**TASK BRIEF:**
Only the lines that include "notIdenticalNodes" should be copied from the data below.

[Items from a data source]

+ + +

-- pv_equiv track=rewrite | github.com/sveneggimann/SNIP | Python_Files/SNIP_functions.py | checkIfPathAreIdentical
-- ===== SOURCE A (Python) =====
-- def checkIfPathAreIdentical(tooLongPath, waytoclosestWWTP, network_ohneArchPath, network):
--     ''' This function checks if two path are identical. If no, remove all not itentical nodes from network.
--
--     Input:
--     tooLongPath                 -    List with wwtps
--     waytoclosestWWTP  -    ID
--     network_ohneArchPath        -    Network without added archPath
--     network                     -    Network
--
--     Ouput:
--     network                     -
--     '''
--     counter, notIdenticalNodes = 0, []
--
--     if len(tooLongPath) > len(waytoclosestWWTP):
--         weiterCheck = 1
--     if len(tooLongPath) < len(waytoclosestWWTP):
--         weiterCheck = 2
--     if len(tooLongPath) == len(waytoclosestWWTP):
--         weiterCheck = None
--
--     for i in tooLongPath:
--         try:
--             if i == waytoclosestWWTP[counter]:
--                 counter += 1
--             else:
--                 if i not in network_ohneArchPath:
--                     notIdenticalNodes.append(i)
--         except IndexError:
--             break
--
--     # If tooLongPath is longer, search remaining not check nodes where they were not in the network
--     if weiterCheck == 1:
--         for i in tooLongPath[len(waytoclosestWWTP):]:
--             if i not in network_ohneArchPath:
--                 notIdenticalNodes.append(i)
--
--     # Remove all notIdenticalNodes as they are not connected (remove from network)
--     for i in notIdenticalNodes:
--         for z in network:
--             if network[z] != ():
--                 if network[z][0] == i:
--                     del network[z]
--                     break
--
--     for i in notIdenticalNodes:
--         try:
--             del network[i]
--         except KeyError:
--             _ = 0  # already deleted
--     return network
-- ===== SOURCE B (Python) =====
-- def checkIfPathAreIdentical(tooLongPath, waytoclosestWWTP, network_ohneArchPath, network):
--     """Same result as A (mutates `network` in place, like A), but the quadratic
--     delete-by-rescanning phase is replaced by one counting pass and one sweep."""
--     m = len(waytoclosestWWTP)
--     nodes = []
--     counter = 0
--     for i in tooLongPath:
--         if counter == m:
--             break
--         if i == waytoclosestWWTP[counter]:
--             counter += 1
--         elif i not in network_ohneArchPath:
--             nodes.append(i)
--     for i in tooLongPath[m:]:
--         if i not in network_ohneArchPath:
--             nodes.append(i)
--
--     # how many entries per first-element have to disappear
--     cnt = {}
--     for i in nodes:
--         cnt[i] = cnt.get(i, 0) + 1
--     # one sweep over the network: doom the first cnt[h] keys whose value starts with h
--     doomed = set()
--     seen = {}
--     for k, v in network.items():
--         if v != ():
--             h = v[0]
--             s = seen.get(h, 0)
--             if s < cnt.get(h, 0):
--                 doomed.add(k)
--                 seen[h] = s + 1
--     # keys equal to a non-identical node disappear as well
--     for i in cnt:
--         if i in network:
--             doomed.add(i)
--     for k in doomed:
--         del network[k]
--     return network
-- ===== Notes on version B (the rewrite author's own statement) =====
-- stated objective: faster
-- what changed: A deletes each non-identical node by rescanning the whole network dict (and deletes again by key), which is O(N*M); B counts the non-identical nodes once, marks the doomed keys in a single sweep over the network (first cnt[h] keys whose value starts with h, plus keys equal to a node) and deletes them in one pass.
import Mathlib
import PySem

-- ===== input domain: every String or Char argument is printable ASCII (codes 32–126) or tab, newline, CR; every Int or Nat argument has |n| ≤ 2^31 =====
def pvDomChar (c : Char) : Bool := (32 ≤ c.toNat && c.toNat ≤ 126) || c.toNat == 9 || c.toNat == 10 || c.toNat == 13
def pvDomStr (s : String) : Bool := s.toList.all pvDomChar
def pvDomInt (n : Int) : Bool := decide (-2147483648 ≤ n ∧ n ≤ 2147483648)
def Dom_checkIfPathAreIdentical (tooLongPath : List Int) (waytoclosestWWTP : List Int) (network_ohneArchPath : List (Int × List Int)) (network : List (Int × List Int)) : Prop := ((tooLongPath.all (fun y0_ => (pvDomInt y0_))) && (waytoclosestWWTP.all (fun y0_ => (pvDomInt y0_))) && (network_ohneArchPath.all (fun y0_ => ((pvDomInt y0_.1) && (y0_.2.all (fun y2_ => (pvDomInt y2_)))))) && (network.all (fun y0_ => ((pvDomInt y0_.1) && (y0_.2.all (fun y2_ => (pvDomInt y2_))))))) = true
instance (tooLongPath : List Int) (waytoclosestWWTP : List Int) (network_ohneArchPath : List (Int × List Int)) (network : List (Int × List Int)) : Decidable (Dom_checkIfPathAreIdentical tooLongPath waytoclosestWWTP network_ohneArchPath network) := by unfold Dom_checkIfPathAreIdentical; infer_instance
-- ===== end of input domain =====

-- B replaces A's quadratic delete-by-rescanning phase by one counting pass and a single
-- sweep over the network; like A, the Python B mutates `network` in place and returns it
-- (the equivalence proved here is about the returned dict, which is also the final state).

-- ===== PORT A =====
-- the inner 'for z in network: if network[z] != (): if network[z][0] == i: del network[z]; break'
def pvFindDoomedKey (i : Int) : List (Int × List Int) → Option Int
  | [] => none
  | (k, v) :: rest =>
    if v = [] then pvFindDoomedKey i rest
    else if v.head? = some i then some k
    else pvFindDoomedKey i rest

-- the first 'for i in tooLongPath' loop; the 'except IndexError: break' is the none-case of pyGet?
def pvNotIdLoopA (way : List Int) (netA : PySem.Dict Int (List Int)) :
    List Int → Int → List Int → List Int
  | [], _, acc => acc
  | i :: rest, counter, acc =>
    match PySem.List.pyGet? way counter with
    | none => acc
    | some w =>
      if i = w then pvNotIdLoopA way netA rest (counter + 1) acc
      else if netA.contains i then pvNotIdLoopA way netA rest counter acc
      else pvNotIdLoopA way netA rest counter (acc ++ [i])

def checkIfPathAreIdentical (tooLongPath : List Int) (waytoclosestWWTP : List Int) (network_ohneArchPath : List (Int × List Int)) (network : List (Int × List Int)) : List (Int × List Int) :=
  let netA := PySem.Dict.ofList network_ohneArchPath
  let net := PySem.Dict.ofList network
  let notId0 := pvNotIdLoopA waytoclosestWWTP netA tooLongPath 0 []
  -- 'if weiterCheck == 1' is exactly len(tooLongPath) > len(waytoclosestWWTP);
  -- tooLongPath[len(waytoclosestWWTP):] with a nonnegative start is List.drop (exact)
  let notId :=
    if waytoclosestWWTP.length < tooLongPath.length then
      (tooLongPath.drop waytoclosestWWTP.length).foldl
        (fun acc i => if netA.contains i then acc else acc ++ [i]) notId0
    else notId0
  let net1 := notId.foldl (fun d i =>
      match pvFindDoomedKey i d.items with
      | some z => d.erase z
      | none => d) net
  -- 'del network[i]' with KeyError swallowed: erase is a no-op on a missing key
  let net2 := notId.foldl (fun d i => d.erase i) net1
  net2.items

-- ===== PORT B =====
-- Source B's first loop: explicit 'if counter == m: break' guard; the index is then in range,
-- so getD with an arbitrary default is exact
def pvNotIdLoopB (way : List Int) (netA : PySem.Dict Int (List Int)) :
    List Int → Nat → List Int → List Int
  | [], _, acc => acc
  | i :: rest, c, acc =>
    if c = way.length then acc
    else if i = way.getD c 0 then pvNotIdLoopB way netA rest (c + 1) acc
    else if netA.contains i then pvNotIdLoopB way netA rest c acc
    else pvNotIdLoopB way netA rest c (acc ++ [i])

+ + +

**OUTPUT OF THE TASK:**
--     counter, notIdenticalNodes = 0, []
--                     notIdenticalNodes.append(i)
--                 notIdenticalNodes.append(i)
--     # Remove all notIdenticalNodes as they are not connected (remove from network)
--     for i in notIdenticalNodes:
--     for i in notIdenticalNodes:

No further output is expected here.